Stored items
════════════════════

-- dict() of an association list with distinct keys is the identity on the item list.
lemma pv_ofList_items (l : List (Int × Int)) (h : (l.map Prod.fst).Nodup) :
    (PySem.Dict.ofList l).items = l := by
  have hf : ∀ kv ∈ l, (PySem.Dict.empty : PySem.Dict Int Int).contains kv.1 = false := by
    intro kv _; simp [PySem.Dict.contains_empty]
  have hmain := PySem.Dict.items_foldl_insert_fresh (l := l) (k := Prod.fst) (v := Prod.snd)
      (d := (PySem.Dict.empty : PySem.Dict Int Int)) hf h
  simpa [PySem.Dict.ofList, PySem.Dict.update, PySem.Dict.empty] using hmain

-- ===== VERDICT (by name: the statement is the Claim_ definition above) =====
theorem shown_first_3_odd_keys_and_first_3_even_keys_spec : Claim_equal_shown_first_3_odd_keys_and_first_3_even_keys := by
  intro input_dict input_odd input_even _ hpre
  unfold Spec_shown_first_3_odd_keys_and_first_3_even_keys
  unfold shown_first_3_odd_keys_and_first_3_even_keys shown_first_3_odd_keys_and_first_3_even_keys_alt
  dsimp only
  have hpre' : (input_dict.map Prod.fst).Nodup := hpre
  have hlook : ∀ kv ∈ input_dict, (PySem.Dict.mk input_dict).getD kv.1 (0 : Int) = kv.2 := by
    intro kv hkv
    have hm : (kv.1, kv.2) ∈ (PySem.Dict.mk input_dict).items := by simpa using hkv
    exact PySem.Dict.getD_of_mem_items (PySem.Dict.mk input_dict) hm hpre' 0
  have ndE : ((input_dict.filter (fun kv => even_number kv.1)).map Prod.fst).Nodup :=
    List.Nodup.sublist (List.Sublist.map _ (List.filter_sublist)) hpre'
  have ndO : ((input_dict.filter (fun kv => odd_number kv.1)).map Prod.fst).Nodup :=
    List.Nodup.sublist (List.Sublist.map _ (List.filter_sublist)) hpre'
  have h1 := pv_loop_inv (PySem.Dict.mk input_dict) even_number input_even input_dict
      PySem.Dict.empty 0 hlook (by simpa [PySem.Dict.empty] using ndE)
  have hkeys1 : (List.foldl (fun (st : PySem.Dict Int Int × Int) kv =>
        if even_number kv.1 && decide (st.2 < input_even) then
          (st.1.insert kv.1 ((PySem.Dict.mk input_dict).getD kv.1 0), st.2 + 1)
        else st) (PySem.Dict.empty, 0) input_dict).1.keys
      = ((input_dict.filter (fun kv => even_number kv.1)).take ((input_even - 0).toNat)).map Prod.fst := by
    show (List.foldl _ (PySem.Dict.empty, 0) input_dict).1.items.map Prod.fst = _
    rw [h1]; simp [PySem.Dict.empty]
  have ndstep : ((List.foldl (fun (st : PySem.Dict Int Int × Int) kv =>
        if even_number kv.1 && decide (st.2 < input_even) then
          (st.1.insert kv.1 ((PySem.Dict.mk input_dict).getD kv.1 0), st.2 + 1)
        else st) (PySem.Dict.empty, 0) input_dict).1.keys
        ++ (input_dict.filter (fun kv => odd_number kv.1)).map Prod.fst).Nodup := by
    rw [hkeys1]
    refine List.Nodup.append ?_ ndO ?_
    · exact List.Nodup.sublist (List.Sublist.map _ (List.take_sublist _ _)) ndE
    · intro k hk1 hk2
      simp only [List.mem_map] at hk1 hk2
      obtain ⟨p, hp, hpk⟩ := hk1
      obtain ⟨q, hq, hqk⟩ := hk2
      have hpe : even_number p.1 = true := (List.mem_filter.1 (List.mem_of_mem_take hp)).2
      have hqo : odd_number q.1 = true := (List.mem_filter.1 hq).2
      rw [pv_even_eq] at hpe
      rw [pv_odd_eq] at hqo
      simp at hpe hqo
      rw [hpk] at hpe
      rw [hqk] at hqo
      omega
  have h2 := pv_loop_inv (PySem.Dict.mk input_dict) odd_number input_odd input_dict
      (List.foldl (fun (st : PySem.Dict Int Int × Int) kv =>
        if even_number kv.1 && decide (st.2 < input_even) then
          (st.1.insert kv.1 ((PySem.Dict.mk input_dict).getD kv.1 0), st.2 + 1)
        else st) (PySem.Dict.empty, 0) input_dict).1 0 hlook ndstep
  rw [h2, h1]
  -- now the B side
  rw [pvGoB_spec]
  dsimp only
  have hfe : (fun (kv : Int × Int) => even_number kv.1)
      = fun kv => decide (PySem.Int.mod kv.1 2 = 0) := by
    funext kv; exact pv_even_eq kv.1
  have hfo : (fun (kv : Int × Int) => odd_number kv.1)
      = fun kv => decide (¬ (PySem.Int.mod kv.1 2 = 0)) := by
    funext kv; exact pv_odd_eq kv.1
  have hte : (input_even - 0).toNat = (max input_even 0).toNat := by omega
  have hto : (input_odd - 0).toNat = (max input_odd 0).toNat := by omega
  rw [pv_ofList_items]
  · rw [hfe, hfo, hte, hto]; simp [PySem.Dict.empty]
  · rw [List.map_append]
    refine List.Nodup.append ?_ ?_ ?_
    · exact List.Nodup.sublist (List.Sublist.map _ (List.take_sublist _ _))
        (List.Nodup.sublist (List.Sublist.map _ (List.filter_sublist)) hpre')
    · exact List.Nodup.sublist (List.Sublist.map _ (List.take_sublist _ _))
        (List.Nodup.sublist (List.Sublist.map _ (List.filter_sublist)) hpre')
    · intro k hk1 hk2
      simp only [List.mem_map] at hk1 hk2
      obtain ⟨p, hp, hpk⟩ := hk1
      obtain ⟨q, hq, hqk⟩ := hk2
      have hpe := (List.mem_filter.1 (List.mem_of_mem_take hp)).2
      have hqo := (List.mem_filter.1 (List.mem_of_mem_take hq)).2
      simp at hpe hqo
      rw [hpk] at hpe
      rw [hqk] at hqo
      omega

════════════════════

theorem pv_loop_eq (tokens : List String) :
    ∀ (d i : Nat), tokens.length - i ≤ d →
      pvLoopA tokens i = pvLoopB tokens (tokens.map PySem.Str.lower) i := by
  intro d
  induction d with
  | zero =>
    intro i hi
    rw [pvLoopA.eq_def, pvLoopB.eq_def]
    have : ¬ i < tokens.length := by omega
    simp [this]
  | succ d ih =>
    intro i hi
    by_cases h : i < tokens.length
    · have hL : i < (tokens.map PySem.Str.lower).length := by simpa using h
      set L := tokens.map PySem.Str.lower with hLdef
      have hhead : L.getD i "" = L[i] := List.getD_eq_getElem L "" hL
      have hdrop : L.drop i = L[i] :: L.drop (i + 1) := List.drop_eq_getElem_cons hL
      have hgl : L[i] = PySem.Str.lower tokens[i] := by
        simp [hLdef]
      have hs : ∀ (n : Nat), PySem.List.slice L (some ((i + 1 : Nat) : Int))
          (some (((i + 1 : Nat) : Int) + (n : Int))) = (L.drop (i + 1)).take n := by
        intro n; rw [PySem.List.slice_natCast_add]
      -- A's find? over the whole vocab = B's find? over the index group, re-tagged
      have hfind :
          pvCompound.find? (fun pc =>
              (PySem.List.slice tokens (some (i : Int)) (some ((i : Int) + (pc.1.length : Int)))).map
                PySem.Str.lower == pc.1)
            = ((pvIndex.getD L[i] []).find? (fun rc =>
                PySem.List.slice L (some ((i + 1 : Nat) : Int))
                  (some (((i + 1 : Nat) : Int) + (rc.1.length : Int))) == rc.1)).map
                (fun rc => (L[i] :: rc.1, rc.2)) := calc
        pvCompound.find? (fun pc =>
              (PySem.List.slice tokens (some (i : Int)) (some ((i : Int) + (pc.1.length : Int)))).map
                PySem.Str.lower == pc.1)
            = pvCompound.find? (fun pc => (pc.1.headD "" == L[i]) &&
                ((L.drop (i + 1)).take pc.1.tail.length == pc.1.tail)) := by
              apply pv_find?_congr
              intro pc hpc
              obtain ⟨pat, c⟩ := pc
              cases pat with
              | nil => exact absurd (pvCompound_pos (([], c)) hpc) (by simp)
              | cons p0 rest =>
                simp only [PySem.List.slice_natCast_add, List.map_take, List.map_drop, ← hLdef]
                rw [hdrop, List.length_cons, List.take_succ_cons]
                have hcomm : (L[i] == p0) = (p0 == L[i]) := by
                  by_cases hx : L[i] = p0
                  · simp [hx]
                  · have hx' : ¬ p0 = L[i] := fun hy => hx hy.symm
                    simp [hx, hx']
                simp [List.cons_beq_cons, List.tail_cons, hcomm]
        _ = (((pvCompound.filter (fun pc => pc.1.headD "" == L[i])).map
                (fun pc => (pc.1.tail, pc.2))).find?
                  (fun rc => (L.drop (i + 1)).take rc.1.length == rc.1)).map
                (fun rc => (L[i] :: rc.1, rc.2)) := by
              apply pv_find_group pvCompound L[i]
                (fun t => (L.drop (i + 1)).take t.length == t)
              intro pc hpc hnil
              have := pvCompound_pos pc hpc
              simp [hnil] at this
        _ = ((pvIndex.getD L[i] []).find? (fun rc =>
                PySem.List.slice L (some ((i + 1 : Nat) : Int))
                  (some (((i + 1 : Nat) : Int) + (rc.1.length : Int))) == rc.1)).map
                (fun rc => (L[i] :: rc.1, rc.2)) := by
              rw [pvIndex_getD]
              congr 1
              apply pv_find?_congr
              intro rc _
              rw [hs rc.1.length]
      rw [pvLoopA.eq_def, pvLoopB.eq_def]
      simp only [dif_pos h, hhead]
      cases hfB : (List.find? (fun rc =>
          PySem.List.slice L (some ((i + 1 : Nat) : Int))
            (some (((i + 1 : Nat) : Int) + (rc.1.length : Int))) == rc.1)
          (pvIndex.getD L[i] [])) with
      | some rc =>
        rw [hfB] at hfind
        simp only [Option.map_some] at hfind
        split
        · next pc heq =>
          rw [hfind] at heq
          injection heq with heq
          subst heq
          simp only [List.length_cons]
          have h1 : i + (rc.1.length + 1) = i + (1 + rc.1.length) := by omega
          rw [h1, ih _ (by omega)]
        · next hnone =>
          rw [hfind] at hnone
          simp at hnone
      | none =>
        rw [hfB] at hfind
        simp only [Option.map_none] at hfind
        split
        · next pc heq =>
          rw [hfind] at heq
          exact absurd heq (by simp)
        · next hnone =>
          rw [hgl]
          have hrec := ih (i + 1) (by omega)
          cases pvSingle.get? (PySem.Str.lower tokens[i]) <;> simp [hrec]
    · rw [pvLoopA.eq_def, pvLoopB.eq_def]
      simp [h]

════════════════════

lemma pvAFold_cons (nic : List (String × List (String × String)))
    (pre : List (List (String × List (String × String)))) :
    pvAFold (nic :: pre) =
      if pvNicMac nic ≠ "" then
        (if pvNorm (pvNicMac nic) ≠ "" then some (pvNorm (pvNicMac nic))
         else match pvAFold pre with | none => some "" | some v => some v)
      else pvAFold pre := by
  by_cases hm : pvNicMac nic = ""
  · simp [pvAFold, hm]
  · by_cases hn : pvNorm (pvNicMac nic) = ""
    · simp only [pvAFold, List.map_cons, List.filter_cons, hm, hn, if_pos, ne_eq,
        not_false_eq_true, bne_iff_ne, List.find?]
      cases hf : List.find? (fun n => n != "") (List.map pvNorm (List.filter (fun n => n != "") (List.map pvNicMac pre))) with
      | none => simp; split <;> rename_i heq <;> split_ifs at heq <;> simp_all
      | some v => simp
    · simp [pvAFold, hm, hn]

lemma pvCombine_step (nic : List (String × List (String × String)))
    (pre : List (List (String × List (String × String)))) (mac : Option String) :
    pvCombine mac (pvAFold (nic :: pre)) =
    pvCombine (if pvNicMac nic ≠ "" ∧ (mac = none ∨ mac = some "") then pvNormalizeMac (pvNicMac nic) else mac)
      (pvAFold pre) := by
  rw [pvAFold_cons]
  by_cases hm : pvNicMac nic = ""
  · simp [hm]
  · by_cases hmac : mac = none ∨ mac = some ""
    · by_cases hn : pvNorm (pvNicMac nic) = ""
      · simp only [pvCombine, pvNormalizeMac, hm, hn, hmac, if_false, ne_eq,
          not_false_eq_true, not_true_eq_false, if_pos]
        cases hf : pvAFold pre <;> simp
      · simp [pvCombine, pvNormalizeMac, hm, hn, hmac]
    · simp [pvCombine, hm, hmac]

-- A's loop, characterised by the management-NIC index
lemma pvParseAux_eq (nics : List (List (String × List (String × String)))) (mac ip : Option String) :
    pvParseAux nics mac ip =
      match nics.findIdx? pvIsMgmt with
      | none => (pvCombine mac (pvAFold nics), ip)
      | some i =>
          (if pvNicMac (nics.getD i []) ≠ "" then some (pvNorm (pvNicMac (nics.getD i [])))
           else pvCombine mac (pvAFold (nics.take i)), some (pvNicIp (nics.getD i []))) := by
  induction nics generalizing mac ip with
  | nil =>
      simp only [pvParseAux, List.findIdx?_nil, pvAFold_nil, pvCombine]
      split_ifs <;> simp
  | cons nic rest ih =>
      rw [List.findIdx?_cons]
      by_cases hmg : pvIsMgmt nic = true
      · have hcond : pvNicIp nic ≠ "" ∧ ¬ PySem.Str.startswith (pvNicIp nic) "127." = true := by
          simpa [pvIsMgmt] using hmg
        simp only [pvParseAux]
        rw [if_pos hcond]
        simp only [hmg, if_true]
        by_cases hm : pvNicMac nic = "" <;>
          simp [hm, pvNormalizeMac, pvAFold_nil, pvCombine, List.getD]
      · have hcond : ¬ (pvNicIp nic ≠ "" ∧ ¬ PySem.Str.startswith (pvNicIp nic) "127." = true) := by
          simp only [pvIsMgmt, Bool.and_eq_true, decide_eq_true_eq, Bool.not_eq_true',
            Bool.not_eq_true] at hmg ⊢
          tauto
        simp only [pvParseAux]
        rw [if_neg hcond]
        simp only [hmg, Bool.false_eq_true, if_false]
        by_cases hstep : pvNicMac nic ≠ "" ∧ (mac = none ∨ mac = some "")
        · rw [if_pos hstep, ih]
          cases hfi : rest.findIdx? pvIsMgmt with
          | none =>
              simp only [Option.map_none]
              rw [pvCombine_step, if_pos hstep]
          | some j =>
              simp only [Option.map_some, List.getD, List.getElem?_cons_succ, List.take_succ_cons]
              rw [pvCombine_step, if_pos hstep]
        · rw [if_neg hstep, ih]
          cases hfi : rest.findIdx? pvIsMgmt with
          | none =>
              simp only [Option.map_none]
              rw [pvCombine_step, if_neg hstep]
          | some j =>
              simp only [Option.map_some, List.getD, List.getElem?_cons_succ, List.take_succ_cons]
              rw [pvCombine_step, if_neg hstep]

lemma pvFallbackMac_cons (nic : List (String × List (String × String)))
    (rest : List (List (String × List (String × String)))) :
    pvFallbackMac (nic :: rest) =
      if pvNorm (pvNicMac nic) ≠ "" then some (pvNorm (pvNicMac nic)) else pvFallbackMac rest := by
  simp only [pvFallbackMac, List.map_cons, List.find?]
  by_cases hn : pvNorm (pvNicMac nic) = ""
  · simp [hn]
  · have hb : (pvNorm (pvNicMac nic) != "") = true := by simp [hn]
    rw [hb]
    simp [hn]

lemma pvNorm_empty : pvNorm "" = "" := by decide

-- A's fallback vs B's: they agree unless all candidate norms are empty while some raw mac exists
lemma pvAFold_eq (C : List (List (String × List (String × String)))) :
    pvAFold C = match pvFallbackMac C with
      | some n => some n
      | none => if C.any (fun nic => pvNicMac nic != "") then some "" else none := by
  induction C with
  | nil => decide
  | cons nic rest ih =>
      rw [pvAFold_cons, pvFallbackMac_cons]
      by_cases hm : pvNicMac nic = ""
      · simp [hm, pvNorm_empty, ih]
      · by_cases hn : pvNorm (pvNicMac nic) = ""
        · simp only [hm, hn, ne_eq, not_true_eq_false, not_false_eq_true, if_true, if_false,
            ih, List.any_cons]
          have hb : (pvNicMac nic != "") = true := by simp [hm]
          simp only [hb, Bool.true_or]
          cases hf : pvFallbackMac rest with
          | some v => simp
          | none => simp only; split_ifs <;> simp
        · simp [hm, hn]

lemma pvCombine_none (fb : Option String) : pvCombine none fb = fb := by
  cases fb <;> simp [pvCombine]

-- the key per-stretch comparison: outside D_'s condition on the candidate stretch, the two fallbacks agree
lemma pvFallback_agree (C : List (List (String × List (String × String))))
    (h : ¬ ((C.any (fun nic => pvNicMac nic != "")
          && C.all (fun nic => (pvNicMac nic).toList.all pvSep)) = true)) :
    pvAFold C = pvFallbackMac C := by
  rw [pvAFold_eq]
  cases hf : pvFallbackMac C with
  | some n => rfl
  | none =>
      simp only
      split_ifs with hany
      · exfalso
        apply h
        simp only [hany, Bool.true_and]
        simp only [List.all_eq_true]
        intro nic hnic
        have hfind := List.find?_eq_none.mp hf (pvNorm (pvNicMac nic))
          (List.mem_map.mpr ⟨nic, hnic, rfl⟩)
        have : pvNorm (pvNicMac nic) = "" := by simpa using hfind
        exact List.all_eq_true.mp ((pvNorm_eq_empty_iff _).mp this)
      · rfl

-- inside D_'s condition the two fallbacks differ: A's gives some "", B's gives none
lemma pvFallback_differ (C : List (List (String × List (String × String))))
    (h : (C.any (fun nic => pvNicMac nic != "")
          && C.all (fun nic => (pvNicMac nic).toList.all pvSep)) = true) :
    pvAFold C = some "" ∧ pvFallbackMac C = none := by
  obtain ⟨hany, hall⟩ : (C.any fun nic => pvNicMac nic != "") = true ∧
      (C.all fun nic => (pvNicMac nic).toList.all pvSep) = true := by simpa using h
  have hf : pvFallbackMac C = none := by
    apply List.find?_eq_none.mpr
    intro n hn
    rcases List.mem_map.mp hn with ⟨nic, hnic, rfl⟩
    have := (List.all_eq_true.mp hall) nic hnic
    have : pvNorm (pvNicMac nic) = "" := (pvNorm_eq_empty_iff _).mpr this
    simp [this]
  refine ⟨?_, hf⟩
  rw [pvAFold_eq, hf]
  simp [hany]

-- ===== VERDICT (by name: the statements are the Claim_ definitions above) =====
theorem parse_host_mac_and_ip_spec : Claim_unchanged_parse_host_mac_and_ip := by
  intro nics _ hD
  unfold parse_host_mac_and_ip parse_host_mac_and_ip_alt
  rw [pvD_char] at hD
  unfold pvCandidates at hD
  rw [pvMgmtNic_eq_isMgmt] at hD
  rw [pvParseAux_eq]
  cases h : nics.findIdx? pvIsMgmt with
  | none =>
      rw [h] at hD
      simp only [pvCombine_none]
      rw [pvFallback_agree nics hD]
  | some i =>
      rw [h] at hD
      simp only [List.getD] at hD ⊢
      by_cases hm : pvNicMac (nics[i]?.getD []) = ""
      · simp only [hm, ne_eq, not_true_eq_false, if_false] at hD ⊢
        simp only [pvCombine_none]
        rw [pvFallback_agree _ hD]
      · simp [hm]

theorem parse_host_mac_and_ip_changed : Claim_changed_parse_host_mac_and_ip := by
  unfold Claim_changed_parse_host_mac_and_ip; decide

════════════════════

**Exercise objective:** All that belongs in your answer is the stretch of entries above from the line with "(fun pc => (pc.1.tail, pc.2))).find?" through the line with "simp [hnil] at this", printed exactly.

**Your response:**
                (fun pc => (pc.1.tail, pc.2))).find?
                  (fun rc => (L.drop (i + 1)).take rc.1.length == rc.1)).map
                (fun rc => (L[i] :: rc.1, rc.2)) := by
              apply pv_find_group pvCompound L[i]
                (fun t => (L.drop (i + 1)).take t.length == t)
              intro pc hpc hnil
              have := pvCompound_pos pc hpc
              simp [hnil] at this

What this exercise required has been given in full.